◆ **TRY IT**:
Search the entries for the word "simpa" and return every line where it is found.

=== Section Start ===

-- pv_equiv track=rewrite | github.com/ArtemDMI/ArtemDMI.github.io | start/update_index.py | _split_by_dash_separators
-- ===== SOURCE A (Python) =====
-- def _is_dash_separator(line: str) -> bool:
--     """True if line after strip() is non-empty and consists only of '-'."""
--     s = line.strip()
--     return bool(s) and all(c == "-" for c in s)
--
-- def _split_by_dash_separators(lines: list[str]) -> list[str]:
--     """
--     Split lines into segments: content between runs of dash-only lines.
--     One or more consecutive dash lines count as a single separator (not included in segments).
--     """
--     segments: list[str] = []
--     current: list[str] = []
--     i = 0
--     while i < len(lines):
--         if _is_dash_separator(lines[i]):
--             segments.append("\n".join(current))
--             current = []
--             while i < len(lines) and _is_dash_separator(lines[i]):
--                 i += 1
--             continue
--         current.append(lines[i])
--         i += 1
--     segments.append("\n".join(current))
--     return segments
-- ===== SOURCE B (Python) =====
-- def _is_dash_separator(line: str) -> bool:
--     """True if line after strip() is non-empty and consists only of '-'."""
--     s = line.strip()
--     return bool(s) and all(c == "-" for c in s)
--
-- def _split_by_dash_separators(lines: list[str]) -> list[str]:
--     # Group-first decomposition: split lines into maximal runs of equal
--     # separator-ness, then fold over the runs flushing on separator runs.
--     groups = []
--     rest = lines
--     while rest:
--         key = _is_dash_separator(rest[0])
--         k = 1
--         while k < len(rest) and _is_dash_separator(rest[k]) == key:
--             k += 1
--         groups.append((key, rest[:k]))
--         rest = rest[k:]
--     segments = []
--     current = []
--     for key, group in groups:
--         if key:
--             segments.append("\n".join(current))
--             current = []
--         else:
--             current.extend(group)
--     segments.append("\n".join(current))
--     return segments
-- ===== Notes on version B (the rewrite author's own statement) =====
-- stated objective: alternative
-- what changed: Replaces A's single index-based state machine (with an inner skip loop over separator runs) by a group-first decomposition: a grouping pass that splits the lines into maximal runs of equal separator-ness, then a fold over the runs that flushes on separator runs and extends on content runs.
import Mathlib
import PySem

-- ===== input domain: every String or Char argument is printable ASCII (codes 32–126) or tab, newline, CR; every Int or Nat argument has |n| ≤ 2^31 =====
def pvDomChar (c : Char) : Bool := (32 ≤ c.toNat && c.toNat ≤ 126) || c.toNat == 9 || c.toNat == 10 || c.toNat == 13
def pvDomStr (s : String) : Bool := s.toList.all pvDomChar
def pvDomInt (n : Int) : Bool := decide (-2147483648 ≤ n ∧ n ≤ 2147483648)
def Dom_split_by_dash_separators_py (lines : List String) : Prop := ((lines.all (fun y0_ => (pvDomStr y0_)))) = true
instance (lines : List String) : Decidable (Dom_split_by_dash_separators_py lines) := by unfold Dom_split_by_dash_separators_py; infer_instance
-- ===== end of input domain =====

-- B replaces A's index-based state machine by a group-then-fold decomposition (alternative, same cost).

-- ===== PORT A =====
-- _is_dash_separator (helper of both Pythons)
def isDashSep (line : String) : Bool :=
  let cs := (PySem.Str.strip line).toList
  !cs.isEmpty && cs.all (· == '-')

-- A's while loop: index i over lines, inner while skipping a separator run
def goA (rest segments current : List String) : List String :=
  match rest with
  | [] => segments ++ [PySem.Str.join "\n" current]
  | l :: xs =>
    if isDashSep l then
      goA (xs.dropWhile isDashSep) (segments ++ [PySem.Str.join "\n" current]) []
    else
      goA xs segments (current ++ [l])
termination_by rest.length
decreasing_by
· have := List.length_dropWhile_le isDashSep xs; simpa using Nat.lt_succ_of_le this
· simp

def split_by_dash_separators_py (lines : List String) : List String :=
  goA lines [] []

-- ===== PORT B =====
-- B's grouping pass: maximal runs of equal separator-ness (key, run)
def groupsB (rest : List String) : List (Bool × List String) :=
  match rest with
  | [] => []
  | x :: xs =>
    let key := isDashSep x
    (key, x :: xs.takeWhile (fun y => isDashSep y == key)) ::
      groupsB (xs.dropWhile (fun y => isDashSep y == key))
termination_by rest.length
decreasing_by
  have := List.length_dropWhile_le (fun y => isDashSep y == isDashSep x) xs
  simpa using Nat.lt_succ_of_le this

-- B's fold over the runs: flush on a separator run, extend on a content run
def goB (groups : List (Bool × List String)) (segments current : List String) : List String :=
  match groups with
  | [] => segments ++ [PySem.Str.join "\n" current]
  | (key, g) :: gs =>
    if key then goB gs (segments ++ [PySem.Str.join "\n" current]) []
    else goB gs segments (current ++ g)

def split_by_dash_separators_py_alt (lines : List String) : List String :=
  goB (groupsB lines) [] []

-- ===== PRECONDITION & SPEC =====
def Spec_split_by_dash_separators_py (lines : List String) (out : List String) : Prop := out = split_by_dash_separators_py_alt lines
instance (lines : List String) (out : List String) : Decidable (Spec_split_by_dash_separators_py lines out) := by unfold Spec_split_by_dash_separators_py; infer_instance

-- ===== CLAIM (what is proved, stated in full; the proofs are below) =====
def Claim_equal_split_by_dash_separators_py : Prop := ∀ (lines : List String), Dom_split_by_dash_separators_py lines → Spec_split_by_dash_separators_py lines (split_by_dash_separators_py lines)

-- ===== LEMMAS AND PROOFS =====

-- A's loop consumes a run of non-separator lines by moving it onto `current`
theorem goA_content_prefix (t : List String) (ht : ∀ y ∈ t, isDashSep y = false) :
    ∀ (r segs cur : List String), goA (t ++ r) segs cur = goA r segs (cur ++ t) := by
  induction t with
  | nil => intro r segs cur; simp
  | cons y t ih =>
    intro r segs cur
    have hy : isDashSep y = false := ht y (by simp)
    rw [List.cons_append, goA, if_neg (by simp [hy])]
    rw [ih (fun z hz => ht z (by simp [hz])) r segs (cur ++ [y])]
    simp

theorem goA_eq_goB_groupsB : ∀ (n : Nat) (l : List String), l.length ≤ n →
    ∀ (segs cur : List String), goA l segs cur = goB (groupsB l) segs cur := by
  intro n
  induction n with
  | zero =>
    intro l hl segs cur
    have : l = [] := List.eq_nil_of_length_eq_zero (Nat.le_zero.mp hl)
    subst this
    simp [goA, groupsB, goB]
  | succ n ih =>
    intro l hl segs cur
    match l with
    | [] => simp [goA, groupsB, goB]
    | x :: xs =>
      by_cases h : isDashSep x = true
      · rw [goA, if_pos h, groupsB]
        simp only [h]
        rw [goB, if_pos rfl]
        have hfun : (fun y => isDashSep y == true) = isDashSep := by
          funext y; cases isDashSep y <;> simp
        rw [hfun]
        exact ih _ (le_trans (List.length_dropWhile_le _ _) (by simpa using hl)) _ _
      · have hx : isDashSep x = false := by simpa using h
        set q : String → Bool := fun y => isDashSep y == false with hq
        rw [goA, if_neg (by simp [hx]), groupsB]
        simp only [hx]
        rw [goB, if_neg (by simp)]
        have hsplit : xs = xs.takeWhile q ++ xs.dropWhile q := (List.takeWhile_append_dropWhile).symm
        have htake : ∀ y ∈ xs.takeWhile q, isDashSep y = false := by
          intro y hy
          have := List.mem_takeWhile_imp hy
          simpa [hq] using this
        calc goA xs segs (cur ++ [x])
            = goA (xs.takeWhile q ++ xs.dropWhile q) segs (cur ++ [x]) := by rw [← hsplit]
          _ = goA (xs.dropWhile q) segs (cur ++ [x] ++ xs.takeWhile q) :=
              goA_content_prefix _ htake _ _ _
          _ = goB (groupsB (xs.dropWhile q)) segs (cur ++ [x] ++ xs.takeWhile q) := by
              refine ih _ (le_trans (List.length_dropWhile_le _ _) (by simpa using hl)) _ _
          _ = goB (groupsB (xs.dropWhile q)) segs (cur ++ (x :: xs.takeWhile q)) := by
              simp

-- ===== VERDICT (by name: the statement is the Claim_ definition above) =====
theorem split_by_dash_separators_py_spec : Claim_equal_split_by_dash_separators_py := by
  intro lines _
  unfold Spec_split_by_dash_separators_py split_by_dash_separators_py split_by_dash_separators_py_alt
  exact goA_eq_goB_groupsB lines.length lines le_rfl [] []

=== Section End ===

◆ **RESULT OF THE TASK**:
· have := List.length_dropWhile_le isDashSep xs; simpa using Nat.lt_succ_of_le this
  simpa using Nat.lt_succ_of_le this
        exact ih _ (le_trans (List.length_dropWhile_le _ _) (by simpa using hl)) _ _
      · have hx : isDashSep x = false := by simpa using h
          simpa [hq] using this
              refine ih _ (le_trans (List.length_dropWhile_le _ _) (by simpa using hl)) _ _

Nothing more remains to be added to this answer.